Remix.run Logo
js2 5 hours ago

Hah... yeah, no, its Python isn't great. I'd definitely workable and better than what I see from 9/10 junior engineers, but it tends to be pretty verbose and over-engineered.

My repos all have pre-commit hooks which run the linters/formatters/type-checkers. Both Claude and Gemini will sometimes write code that won't get past mypy and they'll then struggle to get it typed correct before eventually by passing the pre-commit check with `git commit -n`.

I've had to add some fairly specific instructions to CLAUDE.md/GEMINI.md to get them to cut this out.
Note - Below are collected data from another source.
-- pv_equiv track=rewrite | github.com/skalam02/Crypto | csci360_project2/project_2.py | Encrypt2_Setup
-- ===== SOURCE A (Python) =====
-- import math
--
-- def Encrypt2_Setup(key,ciphertext):
--     width = len(key)
--     height = math.ceil(len(ciphertext)/width)
--     matrix= [["X" for x in range(width)] for y in range(height)]
--     r=0
--     c=0
--     index=0
--     while (r<height):
--         while(c<width):
--             if(index==len(ciphertext)):
--                 break
--             matrix[r][c]=ciphertext[index]
--             index=index+1
--             c=c+1
--         r=r+1
--         c=0
--     return matrix
-- ===== SOURCE B (Python) =====
-- import math
--
-- def Encrypt2_Setup(key, ciphertext):
--     width = len(key)
--     height = math.ceil(len(ciphertext) / width)
--     out = []
--     for r in range(height):
--         row = list(ciphertext[r * width:(r + 1) * width])
--         row += ["X"] * (width - len(row))
--         out.append(row)
--     return out
-- ===== Notes on version B (the rewrite author's own statement) =====
-- stated objective: simpler
-- what changed: Replaces the pre-filled matrix with nested while-loops placing one character per cell by a single loop over row indices that slices the ciphertext per row and pads with 'X'.
import Mathlib
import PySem

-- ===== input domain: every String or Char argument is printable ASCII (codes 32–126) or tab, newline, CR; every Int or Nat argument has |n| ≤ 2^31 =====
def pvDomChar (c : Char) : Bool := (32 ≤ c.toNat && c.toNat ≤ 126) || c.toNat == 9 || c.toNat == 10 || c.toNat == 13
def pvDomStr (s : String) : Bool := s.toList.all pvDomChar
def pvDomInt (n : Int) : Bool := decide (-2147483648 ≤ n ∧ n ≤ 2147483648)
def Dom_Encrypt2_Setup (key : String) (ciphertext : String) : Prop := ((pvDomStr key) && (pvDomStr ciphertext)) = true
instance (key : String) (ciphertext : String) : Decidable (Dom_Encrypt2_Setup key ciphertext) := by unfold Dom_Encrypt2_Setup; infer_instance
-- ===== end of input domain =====

-- B replaces A's pre-filled matrix + nested while-loop cell placement by one loop over row
-- indices that slices the ciphertext per row and pads with "X" (objective: simpler).

-- ===== PORT A =====
-- inner 'while c < width' loop of A: writes ciphertext chars into row cells starting at index
-- (cl.getD index 'X' is exact here: the preceding branch guarantees index < cl.length when it is read)
def pvFillRowA (row : List String) (cl : List Char) (c index width : Nat) : List String × Nat :=
  if _h : c < width then
    if index = cl.length then (row, index)
    else pvFillRowA (row.set c (String.ofList [cl.getD index 'X'])) cl (c + 1) (index + 1) width
  else (row, index)
termination_by width - c

-- outer 'while r < height' loop of A (matrix[r][c]=… modelled as extracting row r, filling it, setting it back)
def pvFillA (matrix : List (List String)) (cl : List Char) (r index height width : Nat) :
    List (List String) :=
  if _h : r < height then
    let p := pvFillRowA (matrix.getD r []) cl 0 index width
    pvFillA (matrix.set r p.1) cl (r + 1) p.2 height width
  else matrix
termination_by height - r

def Encrypt2_Setup (key : String) (ciphertext : String) : List (List String) :=
  let width := key.toList.length
  -- math.ceil(len/width); Nat division by 0 gives height 0, but Pre_ excludes width = 0 (Python raises there)
  let height := (ciphertext.toList.length + width - 1) / width
  let matrix := List.replicate height (List.replicate width "X")
  pvFillA matrix ciphertext.toList 0 0 height width

-- ===== PORT B =====
def Encrypt2_Setup_alt (key : String) (ciphertext : String) : List (List String) :=
  let width := key.toList.length
  let height := (ciphertext.toList.length + width - 1) / width
  (List.range height).map (fun r =>
    let row := ((ciphertext.toList.drop (r * width)).take width).map (fun ch => String.ofList [ch])
    row ++ List.replicate (width - row.length) "X")

-- ===== PRECONDITION & SPEC =====
-- Pre_ excludes exactly the empty key: there len(key) = 0 and math.ceil(len(ciphertext)/0) raises ZeroDivisionError in both A and B.
def Pre_Encrypt2_Setup (key : String) (ciphertext : String) : Prop := key.toList ≠ []
instance (key : String) (ciphertext : String) : Decidable (Pre_Encrypt2_Setup key ciphertext) := by
  unfold Pre_Encrypt2_Setup; infer_instance
def pvWitness_Encrypt2_Setup : String × String := ("ab", "HELLO")

def Spec_Encrypt2_Setup (key : String) (ciphertext : String) (out : List (List String)) : Prop := out = Encrypt2_Setup_alt key ciphertext
instance (key : String) (ciphertext : String) (out : List (List String)) : Decidable (Spec_Encrypt2_Setup key ciphertext out) := by unfold Spec_Encrypt2_Setup; infer_instance

-- ===== CLAIM (what is proved, stated in full; the proofs are below) =====
def Claim_equal_Encrypt2_Setup : Prop := ∀ (key : String) (ciphertext : String), Dom_Encrypt2_Setup key ciphertext → Pre_Encrypt2_Setup key ciphertext → Spec_Encrypt2_Setup key ciphertext (Encrypt2_Setup key ciphertext)

-- ===== LEMMAS AND PROOFS =====

-- row r of B's output, as a standalone function
def pvBrow (cl : List Char) (w k : Nat) : List String :=
  let row := ((cl.drop (k * w)).take w).map (fun ch => String.ofList [ch])
  row ++ List.replicate (w - row.length) "X"

-- A's inner loop overwrites row[c..] with the next ciphertext chunk and advances index by the chunk length
theorem pvFillRowA_eq (cl : List Char) (w : Nat) :
    ∀ (row : List String) (c index : Nat), index ≤ cl.length → w ≤ row.length →
    pvFillRowA row cl c index w =
      (row.take c ++ ((cl.drop index).take (w - c)).map (fun ch => String.ofList [ch]) ++
         row.drop (c + min (w - c) (cl.length - index)),
       index + min (w - c) (cl.length - index)) := by
  intro row c index
  induction row, c, index using pvFillRowA.induct cl w with
  | case1 row c hc =>
    intro _ _
    rw [pvFillRowA]
    simp [hc]
  | case2 row c index hc hend ih =>
    intro hi hw
    have hilt : index < cl.length := lt_of_le_of_ne hi hend
    rw [pvFillRowA]
    simp only [hc, dif_pos, hend, if_neg, not_false_iff]
    rw [ih (by omega) (by simpa using hw)]
    have hcrow : c < row.length := by omega
    have hset : row.set c (String.ofList [cl.getD index 'X']) =
        row.take c ++ String.ofList [cl[index]] :: row.drop (c + 1) := by
      rw [List.set_eq_take_cons_drop _ hcrow, List.getD_eq_getElem cl 'X' hilt]
    have hlt : (row.take c).length = c := by simp; omega
    have hdropc : cl.drop index = cl[index] :: cl.drop (index + 1) :=
      List.drop_eq_getElem_cons hilt
    have htake : (cl.drop index).take (w - c) =
        cl[index] :: (cl.drop (index + 1)).take (w - (c + 1)) := by
      rw [hdropc]
      have h1 : w - c = (w - (c + 1)) + 1 := by omega
      rw [h1, List.take_succ_cons]
    have hm : min (w - (c + 1)) (cl.length - (index + 1)) + 1
        = min (w - c) (cl.length - index) := by omega
    rw [Prod.mk.injEq]
    refine ⟨?_, by omega⟩
    rw [hset, htake]
    have htk : (row.take c ++ String.ofList [cl[index]] :: row.drop (c + 1)).take (c + 1)
        = row.take c ++ [String.ofList [cl[index]]] := by
      rw [List.take_append]
      simp [hlt, List.take_take]
    have hdk : ∀ m : Nat, (row.take c ++ String.ofList [cl[index]] :: row.drop (c + 1)).drop (c + 1 + m)
        = row.drop (c + 1 + m) := by
      intro m
      rw [List.drop_append, hlt]
      rw [show c + 1 + m - c = m + 1 by omega, List.drop_succ_cons, List.drop_drop]
      have hnil : List.drop (c + 1 + m) (List.take c row) = [] :=
        List.drop_eq_nil_of_le (by rw [hlt]; omega)
      rw [hnil, List.nil_append]
    rw [htk, hdk, ← hm]
    simp only [List.map_cons, List.append_assoc, List.cons_append, List.nil_append]
    have : c + 1 + min (w - (c + 1)) (cl.length - (index + 1))
        = c + (min (w - (c + 1)) (cl.length - (index + 1)) + 1) := by omega
    rw [this]
  | case3 row c index hc =>
    intro hi hw
    rw [pvFillRowA]
    have h0 : w - c = 0 := by omega
    simp [hc, h0]

-- A's outer loop, started on a matrix whose rows ≥ r are all "X", produces B's rows
theorem pvFillA_eq (cl : List Char) (h w : Nat) (hw : 0 < w)
    (hh : h = (cl.length + w - 1) / w) :
    ∀ (mat : List (List String)) (r i : Nat), mat.length = h →
      (∀ k, r ≤ k → k < h → mat[k]? = some (List.replicate w "X")) →
      i = min cl.length (r * w) →
      pvFillA mat cl r i h w =
        mat.take r ++ (List.range (h - r)).map (fun t => pvBrow cl w (r + t)) := by
  intro mat r i
  induction mat, r, i using pvFillA.induct cl h w with
  | case1 mat r i hr p ih =>
    intro hlen hrep hi
    have h1 : (r + 1) * w ≤ cl.length + w - 1 := by
      rw [← Nat.le_div_iff_mul_le hw, ← hh]; omega
    have hrw : r * w < cl.length := by
      have : (r + 1) * w = r * w + w := by ring
      omega
    have hi' : i = r * w := by omega
    have hgd : mat.getD r [] = List.replicate w "X" := by
      rw [List.getD_eq_getElem?_getD, hrep r le_rfl hr]; rfl
    have hrowEq := pvFillRowA_eq cl w (List.replicate w "X") 0 (r * w) (by omega) (by simp)
    have hp : pvFillRowA (mat.getD r []) cl 0 i w
        = (pvBrow cl w r, min cl.length ((r + 1) * w)) := by
      rw [hgd, hi', hrowEq, Prod.mk.injEq]
      constructor
      · unfold pvBrow
        simp only [List.take_zero, List.nil_append, Nat.zero_add, List.drop_replicate,
          Nat.sub_zero]
        congr 2
        simp
      · simp only [Nat.sub_zero]
        have : (r + 1) * w = r * w + w := by ring
        omega
    rw [pvFillA]
    simp only [hr, dif_pos]
    simp only [p, hp] at ih
    rw [hp]
    rw [ih (by simp [hlen]) (fun k hk1 hk2 => by
          rw [List.getElem?_set_ne (by omega)]; exact hrep k (by omega) hk2) trivial]
    have htk : (mat.set r (pvBrow cl w r)).take (r + 1) = mat.take r ++ [pvBrow cl w r] := by
      rw [List.set_eq_take_cons_drop _ (show r < mat.length by omega), List.take_append]
      have hlt : (mat.take r).length = r := by simp; omega
      rw [hlt]
      simp [List.take_take]
    rw [htk]
    have hr1 : h - r = (h - (r + 1)) + 1 := by omega
    rw [hr1, List.range_succ_eq_map, List.map_cons, List.map_map]
    simp only [Nat.add_zero, List.append_assoc, List.singleton_append]
    congr 2
    exact List.map_congr_left fun t _ => by
      simp only [Function.comp_apply]
      congr 1
      omega
  | case2 mat r i hr =>
    intro hlen hrep hi
    rw [pvFillA]
    simp only [hr, dif_neg, not_false_iff]
    have : h - r = 0 := by omega
    rw [this]
    simp [List.take_of_length_le (by omega : mat.length ≤ r)]

-- ===== VERDICT (by name: the statement is the Claim_ definition above) =====
theorem Encrypt2_Setup_spec : Claim_equal_Encrypt2_Setup := by
  intro key ciphertext _ hpre
  unfold Spec_Encrypt2_Setup Encrypt2_Setup Encrypt2_Setup_alt
  have hw : 0 < key.toList.length := List.length_pos_of_ne_nil hpre
  rw [pvFillA_eq ciphertext.toList _ _ hw rfl _ 0 0 (by simp)
      (fun k _ hk => by simp only [List.getElem?_replicate, if_pos hk]) (by simp)]
  simp [pvBrow]
-- pv_equiv track=rewrite | github.com/timpark0807/self-taught-swe | Algorithms/Leetcode/1182 - Shortest Distance to Target Color.py | processColors
-- ===== SOURCE A (Python) =====
-- def processColors(colors):
--     left = [{i:-1 for i in range(1, 4)} for _ in range(len(colors))]
--     right = [{i:-1 for i in range(1, 4)} for _ in range(len(colors))]
--
--     for index, color in enumerate(colors):
--         left[index][color] = 0
--         right[index][color] = 0
--
--     for index in range(1, len(colors)):
--         for color in range(1, 4):
--             if colors[index] != color and left[index-1][color] != -1:
--                 left[index][color] = left[index-1][color] + 1
--
--     for index in reversed(range(len(colors)-1)):
--         for color in range(1, 4):
--             if colors[index] != color and right[index+1][color] != -1:
--                 right[index][color] = right[index+1][color] + 1
--     return left, right
-- ===== SOURCE B (Python) =====
-- def processColors(colors):
--     # Last-seen-position sweeps: each row is rendered from a 'last occurrence'
--     # table instead of propagating counters between rows.
--     n = len(colors)
--
--     def render(last, index, sign):
--         row = {}
--         for color in (1, 2, 3):
--             p = last[color]
--             row[color] = -1 if p == -1 else sign * (p - index)
--         row[colors[index]] = 0
--         return row
--
--     left = []
--     last = {1: -1, 2: -1, 3: -1}
--     for index in range(n):
--         last[colors[index]] = index
--         left.append(render(last, index, -1))
--
--     right = []
--     last = {1: -1, 2: -1, 3: -1}
--     for index in reversed(range(n)):
--         last[colors[index]] = index
--         right.append(render(last, index, 1))
--     right.reverse()
--     return left, right
-- ===== Notes on version B (the rewrite author's own statement) =====
-- stated objective: alternative
-- what changed: Replaces the counter-propagating DP (each row built from the previous row's distance counters, with a separate zero-initialisation pass) by two independent last-seen-position sweeps that render each row directly as index-minus-last-occurrence from a 3-entry last table.
import Mathlib
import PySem

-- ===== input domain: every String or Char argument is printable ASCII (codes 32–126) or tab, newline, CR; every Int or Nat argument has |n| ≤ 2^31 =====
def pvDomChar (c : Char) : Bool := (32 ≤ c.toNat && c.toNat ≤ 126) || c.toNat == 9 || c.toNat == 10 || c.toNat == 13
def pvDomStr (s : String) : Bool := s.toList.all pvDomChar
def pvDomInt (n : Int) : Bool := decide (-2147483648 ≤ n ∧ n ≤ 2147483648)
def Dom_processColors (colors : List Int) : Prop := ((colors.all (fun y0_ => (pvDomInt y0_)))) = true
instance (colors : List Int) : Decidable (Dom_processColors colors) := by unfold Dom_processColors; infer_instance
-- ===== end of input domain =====

-- B replaces A's counter-propagating DP over neighbouring rows by two independent
-- last-seen-position sweeps that render each row directly (alternative decomposition, same cost).

-- ===== PORT A =====

-- {i: -1 for i in range(1, 4)}
def pvInitRow : PySem.Dict Int Int :=
  (PySem.List.pyRange 1 4 1).foldl (fun d i => d.insert i (-1)) (PySem.Dict.mk [])

-- rows[i]  (every use has 0 ≤ i < len(rows), so the default is never hit)
def pvRowAt (rows : List (PySem.Dict Int Int)) (i : Int) : PySem.Dict Int Int :=
  rows.getD i.toNat (PySem.Dict.mk [])

-- rows[i][c] = v  (every use has 0 ≤ i < len(rows))
def pvSetAt (rows : List (PySem.Dict Int Int)) (i : Int) (c v : Int) :
    List (PySem.Dict Int Int) :=
  rows.set i.toNat ((pvRowAt rows i).insert c v)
Claude is better about following the rules. Gemini just flat out ignores instructions. I've also found Gemini is more likely to get stuck in a loop and give up.

That said, I'm saying this after about 100 hours of experience with these LLMs. I'm sure they'll get better with their output and I'll get better with my input.

physicsguy 2 hours ago | parent | next [-]

To be fair, depending on what libraries you’re using, Python typing isn’t exactly easy even for a human, I spend more time battling with type checkers and stubs than I would like.

hkt an hour ago | parent | prev [-]

I can confirm input matters a lot. I'm a couple of hundred hours ahead of you and my prompting has come along a lot. I recommend test cycles, prompts to reflect on product-implementation fit (eg, is this what you've been asked to do?) and lots of interactivity. Despite what I've written elsewhere in these comments, the best work is a good oneshot followed by small iterations and attentive steering.